- Born: Martin Paul Cohan July 4, 1932 San Francisco, California, U.S.
- Died: May 19, 2010 (aged 77) Pacific Palisades, California, U.S.
- Resting place: Mount Sinai Memorial Park Cemetery
- Education: Stanford University
- Occupations: Television producer, screenwriter
- Relatives: Rhoda Gemignani (sister)
- Writing career
- Notable work: Who's the Boss?

= Martin Cohan =

American producer and screenwriter (1932–2010)

Martin Paul Cohan (July 4, 1932 – May 19, 2010), credited as Marty Cohan, was an American television producer and screenwriter. He co-created the sitcom Who's the Boss?, which aired on the American Broadcasting Company (ABC) from 1984 to 1992, with business partner Blake Hunter. Cohan is also credited with creating Silver Spoons, which ran on the National Broadcasting Company NBC from September 25, 1982, to May 11, 1986, and in first-run syndication from September 27, 1986, to May 30, 1987 and launched the career of actor Ricky Schroder.

==Biography==

===Early life===
Cohan was born in San Francisco, California, on July 4, 1932. He graduated from Lowell High School before attending Stanford University as a pre-law major. He worked several jobs to put himself through school, suffering injuries that required back surgery. After the surgery, he changed his major to drama. He received a bachelor's degree in theater arts in 1955.

===Career===
Cohan began working as a stage manager and assistant director at ABC after his graduation from Stanford University. He worked in film and documentaries during this stage in his career, including the 1970 film, Catch-22, directed by Mike Nichols. Cohan created a documentary called The Children of Paris before taking a position in a documentary firm owned by David L. Wolper. Cohan's work as a writer and researcher for the documentaries Hollywood and the Stars in 1963 and Let My People Go: The Story of Israel in 1965 also led to a job working in Universal Television's documentary department.

During the 1970s, Cohan transitioned to writing for sitcoms, including All in the Family and The Odd Couple. In 1971, he achieved professional recognition as an assistant director on The Mary Tyler Moore Show. He was awarded the best comedy episode award from the Writers Guild of America for his screenwriting on the show in 1972. Cohan was also the recipient of an NAACP award for furthering interracial understanding during the 1970s. After leaving The Mary Tyler Moore Show, Cohan directed, produced, and wrote for The Bob Newhart Show and was co-producer of The Ted Knight Show.

Martin Cohan was the co-producer/co-executive producer from 1979 to 1985 on Diff'rent Strokes. In the early 1980s, he created the sitcom Silver Spoons, starring Ricky Schroder, which ran from 1982 to 1987. He also co-created Who's the Boss? with business partner Blake Hunter. The sitcom, starring Tony Danza, Judith Light, Alyssa Milano, Danny Pintauro and Katherine Helmond, ran from 1984 to 1992. Cohan's sister, actress Rhoda Gemignani, had a recurring role as Mrs. Rossini on the show. Cohan and Hunter also worked as creative consultants on The Upper Hand, the British version of Who's the Boss?, that debuted in 1990 and aired for seven seasons on the ITV network in the United Kingdom.

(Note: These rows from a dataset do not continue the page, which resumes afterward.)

-- ===== CLAIM (what is proved, stated in full; the proofs are below) =====
def Claim_unchanged_getSmallestLargest : Prop := ∀ (s : String) (k : Int),
  Dom_getSmallestLargest s k → Pre_getSmallestLargest s k →
  Spec_getSmallestLargest s k (getSmallestLargest s k)
def Claim_changed_getSmallestLargest : Prop :=
  Dom_getSmallestLargest (pvDiffWitness_getSmallestLargest.1) (pvDiffWitness_getSmallestLargest.2) ∧
  Pre_getSmallestLargest (pvDiffWitness_getSmallestLargest.1) (pvDiffWitness_getSmallestLargest.2) ∧
  D_getSmallestLargest (pvDiffWitness_getSmallestLargest.1) (pvDiffWitness_getSmallestLargest.2) ∧
  getSmallestLargest (pvDiffWitness_getSmallestLargest.1) (pvDiffWitness_getSmallestLargest.2) = pvDiffWitnessOut_getSmallestLargest.1 ∧
  getSmallestLargest_alt (pvDiffWitness_getSmallestLargest.1) (pvDiffWitness_getSmallestLargest.2) = pvDiffWitnessOut_getSmallestLargest.2 ∧
  pvDiffWitnessOut_getSmallestLargest.1 ≠ pvDiffWitnessOut_getSmallestLargest.2
-- ===== LEMMAS AND PROOFS =====
def pvMin (m x : List Char) : List Char := if x < m then x else m
def pvMax (m x : List Char) : List Char := if m < x then x else m
def pvW (cs : List Char) (K t : Nat) : List Char := (cs.drop t).take K
def pvStepA (cs : List Char) (k : Int) (st : List Char × List Char × List Char) (i : Int) :
    List Char × List Char × List Char :=
  let curr := PySem.List.slice st.1 (some 1) (some k) ++ [PySem.List.pyGetD cs i ' ']
  let lexmax := if st.2.2 < curr then curr else st.2.2
  let lexmin := if curr < st.2.1 then curr else st.2.1
  (curr, lexmin, lexmax)

lemma portA_eq (s : String) (k : Int) :
    getSmallestLargest s k =
      [String.ofList ((PySem.List.pyRange k (s.toList.length : Int) 1).foldl (pvStepA s.toList k)
         (PySem.List.slice s.toList none (some k), PySem.List.slice s.toList none (some k),
          PySem.List.slice s.toList none (some k))).2.1,
       String.ofList ((PySem.List.pyRange k (s.toList.length : Int) 1).foldl (pvStepA s.toList k)
         (PySem.List.slice s.toList none (some k), PySem.List.slice s.toList none (some k),
          PySem.List.slice s.toList none (some k))).2.2] := rfl

lemma portB_eq (s : String) (k : Int) :
    getSmallestLargest_alt s k =
      [String.ofList (PySem.List.pyGetD (PySem.List.sorted
         ((PySem.List.pyRange 0 (max 1 ((s.toList.length : Int) - k + 1)) 1).map
           (fun i => PySem.List.slice s.toList (some i) (some (i + k)))) (fun w => w) false) 0 []),
       String.ofList (PySem.List.pyGetD (PySem.List.sorted
         ((PySem.List.pyRange 0 (max 1 ((s.toList.length : Int) - k + 1)) 1).map
           (fun i => PySem.List.slice s.toList (some i) (some (i + k)))) (fun w => w) false) (-1) [])] := rfl

lemma slice_nil_chars (a b : Option Int) : PySem.List.slice ([] : List Char) a b = [] := by
  cases h : PySem.List.slice ([] : List Char) a b with
  | nil => rfl
  | cons y ys =>
    have : y ∈ PySem.List.slice ([] : List Char) a b := by rw [h]; exact List.mem_cons_self
    exact absurd (PySem.List.mem_of_mem_slice _ a b this) List.not_mem_nil

lemma pvMin_le_left (m x : List Char) : pvMin m x ≤ m := by
  unfold pvMin; split_ifs with h
  · exact le_of_lt h
  · exact le_refl m

lemma pvMin_le_right (m x : List Char) : pvMin m x ≤ x := by
  unfold pvMin; split_ifs with h
  · exact le_refl x
  · exact not_lt.1 h

lemma pvMax_ge_left (m x : List Char) : m ≤ pvMax m x := by
  unfold pvMax; split_ifs with h
  · exact le_of_lt h
  · exact le_refl m

lemma pvMax_ge_right (m x : List Char) : x ≤ pvMax m x := by
  unfold pvMax; split_ifs with h
  · exact le_refl x
  · exact not_lt.1 h

lemma minfold_mem : ∀ (xs : List (List Char)) (x : List Char), xs.foldl pvMin x ∈ x :: xs := by
  intro xs
  induction xs with
  | nil => intro x; simp
  | cons a t ih =>
    intro x
    rw [List.foldl_cons]
    have h := ih (pvMin x a)
    have hma : pvMin x a = x ∨ pvMin x a = a := by
      unfold pvMin; split_ifs <;> simp
    rcases List.mem_cons.1 h with h1 | h1
    · rw [h1]; rcases hma with h2 | h2 <;> simp [h2]
    · simp [List.mem_cons.2 (Or.inr (List.mem_cons.2 (Or.inr h1)))]

lemma maxfold_mem : ∀ (xs : List (List Char)) (x : List Char), xs.foldl pvMax x ∈ x :: xs := by
  intro xs
  induction xs with
  | nil => intro x; simp
  | cons a t ih =>
    intro x
    rw [List.foldl_cons]
    have h := ih (pvMax x a)
    have hma : pvMax x a = x ∨ pvMax x a = a := by
      unfold pvMax; split_ifs <;> simp
    rcases List.mem_cons.1 h with h1 | h1
    · rw [h1]; rcases hma with h2 | h2 <;> simp [h2]
    · simp [List.mem_cons.2 (Or.inr (List.mem_cons.2 (Or.inr h1)))]

lemma minfold_le : ∀ (xs : List (List Char)) (x y : List Char), y ∈ x :: xs → xs.foldl pvMin x ≤ y := by
  intro xs
  induction xs with
  | nil =>
    intro x y hy
    rcases List.mem_cons.1 hy with h | h
    · simp [h]
    · exact absurd h List.not_mem_nil
  | cons a t ih =>
    intro x y hy
    rw [List.foldl_cons]
    rcases List.mem_cons.1 hy with h | h
    · subst h
      exact le_trans (ih (pvMin y a) _ List.mem_cons_self) (pvMin_le_left y a)
    · rcases List.mem_cons.1 h with h1 | h1
      · subst h1
        exact le_trans (ih (pvMin x y) _ List.mem_cons_self) (pvMin_le_right x y)
      · exact ih (pvMin x a) y (List.mem_cons.2 (Or.inr h1))

lemma maxfold_ge : ∀ (xs : List (List Char)) (x y : List Char), y ∈ x :: xs → y ≤ xs.foldl pvMax x := by
  intro xs
  induction xs with
  | nil =>
    intro x y hy
    rcases List.mem_cons.1 hy with h | h
    · simp [h]
    · exact absurd h List.not_mem_nil
  | cons a t ih =>
    intro x y hy
    rw [List.foldl_cons]
    rcases List.mem_cons.1 hy with h | h
    · subst h
      exact le_trans (pvMax_ge_left y a) (ih (pvMax y a) _ List.mem_cons_self)
    · rcases List.mem_cons.1 h with h1 | h1
      · subst h1
        exact le_trans (pvMax_ge_right x y) (ih (pvMax x y) _ List.mem_cons_self)
      · exact ih (pvMax x a) y (List.mem_cons.2 (Or.inr h1))

lemma pairwise_le_getLast : ∀ (l : List (List Char)) (h : l ≠ []),
    l.Pairwise (fun a b => a ≤ b) → ∀ y ∈ l, y ≤ l.getLast h := by
  intro l
  induction l with
  | nil => intro h; exact absurd rfl h
  | cons a t ih =>
    intro h hp y hy
    cases t with
    | nil =>
      rcases List.mem_cons.1 hy with h1 | h1
      · simp [h1, List.getLast]
      · exact absurd h1 List.not_mem_nil
    | cons b u =>
      rw [List.getLast_cons (List.cons_ne_nil b u)]
      rcases List.mem_cons.1 hy with h1 | h1
      · subst h1
        exact le_trans ((List.pairwise_cons.1 hp).1 _ (List.getLast_mem _))
          (le_refl _)
      · exact ih (List.cons_ne_nil b u) (List.pairwise_cons.1 hp).2 y h1

-- the stable sort and the canonical LinearOrder instances compute the same list (Decidable is a subsingleton)
lemma sorted_canon (l : List (List Char)) :
    PySem.List.sorted l (fun w => w) false
      = @PySem.List.sorted (List Char) (List Char) List.instLinearOrder.toLT LinearOrder.toDecidableLT l (fun w => w) false := by
  have e : (fun (a b : List Char) => a.decidableLT b)
      = (LinearOrder.toDecidableLT : DecidableRel ((· < ·) : List Char → List Char → Prop)) := by
    funext a b; exact Subsingleton.elim _ _
  exact congrArg (fun d => @PySem.List.sorted (List Char) (List Char) List.instLT d l (fun w => w) false) e

-- the two ends of the sorted window list are exactly the running min / running max folds
lemma ends_eq (x : List Char) (xs : List (List Char)) :
    ([String.ofList (PySem.List.pyGetD (PySem.List.sorted (x :: xs) (fun w => w) false) 0 []),
      String.ofList (PySem.List.pyGetD (PySem.List.sorted (x :: xs) (fun w => w) false) (-1) [])] : List String)
      = [String.ofList (xs.foldl pvMin x), String.ofList (xs.foldl pvMax x)] := by
  cases h : PySem.List.sorted (x :: xs) (fun w => w) false with
  | nil => exact absurd ((PySem.List.sorted_eq_nil_iff _ _ _).1 h) (List.cons_ne_nil x xs)
  | cons m t =>
    have hmemS : ∀ z, z ∈ m :: t ↔ z ∈ x :: xs := by
      intro z
      rw [← h]
      exact PySem.List.mem_sorted _ _ _ _
    have hpw : (m :: t).Pairwise (fun a b => a ≤ b) := by
      have hpw0 := PySem.List.sorted_pairwise (κ := List Char) (x :: xs) (fun w => w)
      rw [← sorted_canon, h] at hpw0
      exact hpw0
    have hmin : m = xs.foldl pvMin x := by
      have h1 : xs.foldl pvMin x ≤ m := minfold_le xs x m ((hmemS m).1 List.mem_cons_self)
      have h2 : m ≤ xs.foldl pvMin x := by
        rcases List.mem_cons.1 ((hmemS _).2 (minfold_mem xs x)) with h1' | h1'
        · exact le_of_eq h1'.symm
        · exact (List.pairwise_cons.1 hpw).1 _ h1'
      exact le_antisymm h2 h1
    have hmax : (m :: t).getLast (List.cons_ne_nil m t) = xs.foldl pvMax x := by
      have h1 : (m :: t).getLast (List.cons_ne_nil m t) ≤ xs.foldl pvMax x :=
        maxfold_ge xs x _ ((hmemS _).1 (List.getLast_mem _))
      have h2 : xs.foldl pvMax x ≤ (m :: t).getLast (List.cons_ne_nil m t) :=
        pairwise_le_getLast (m :: t) (List.cons_ne_nil m t) hpw _ ((hmemS _).2 (maxfold_mem xs x))
      exact le_antisymm h1 h2
    rw [PySem.List.pyGetD_zero_cons, PySem.List.pyGetD_neg_one (m :: t) [] (List.cons_ne_nil m t), hmax, hmin]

Cohan also penned scripts for episodes of numerous other television shows, including Love, American Style and The Love Boat.

Martin Cohan died at his home in Pacific Palisades, California, of large-cell lymphoma on May 19, 2010, at the age of 77. He was survived by his wife, Dawn, a son, a daughter, two stepchildren, a step-grandson, and a sister. His memorial service was held at Mt. Sinai's Chapel Tenach in Forest Lawn.

Cohan's longtime business partner, Blake Hunter, was quoted in Variety as saying: "Marty is the brother I wish I had, the talent I stood in awe of, and the friend I can never replace."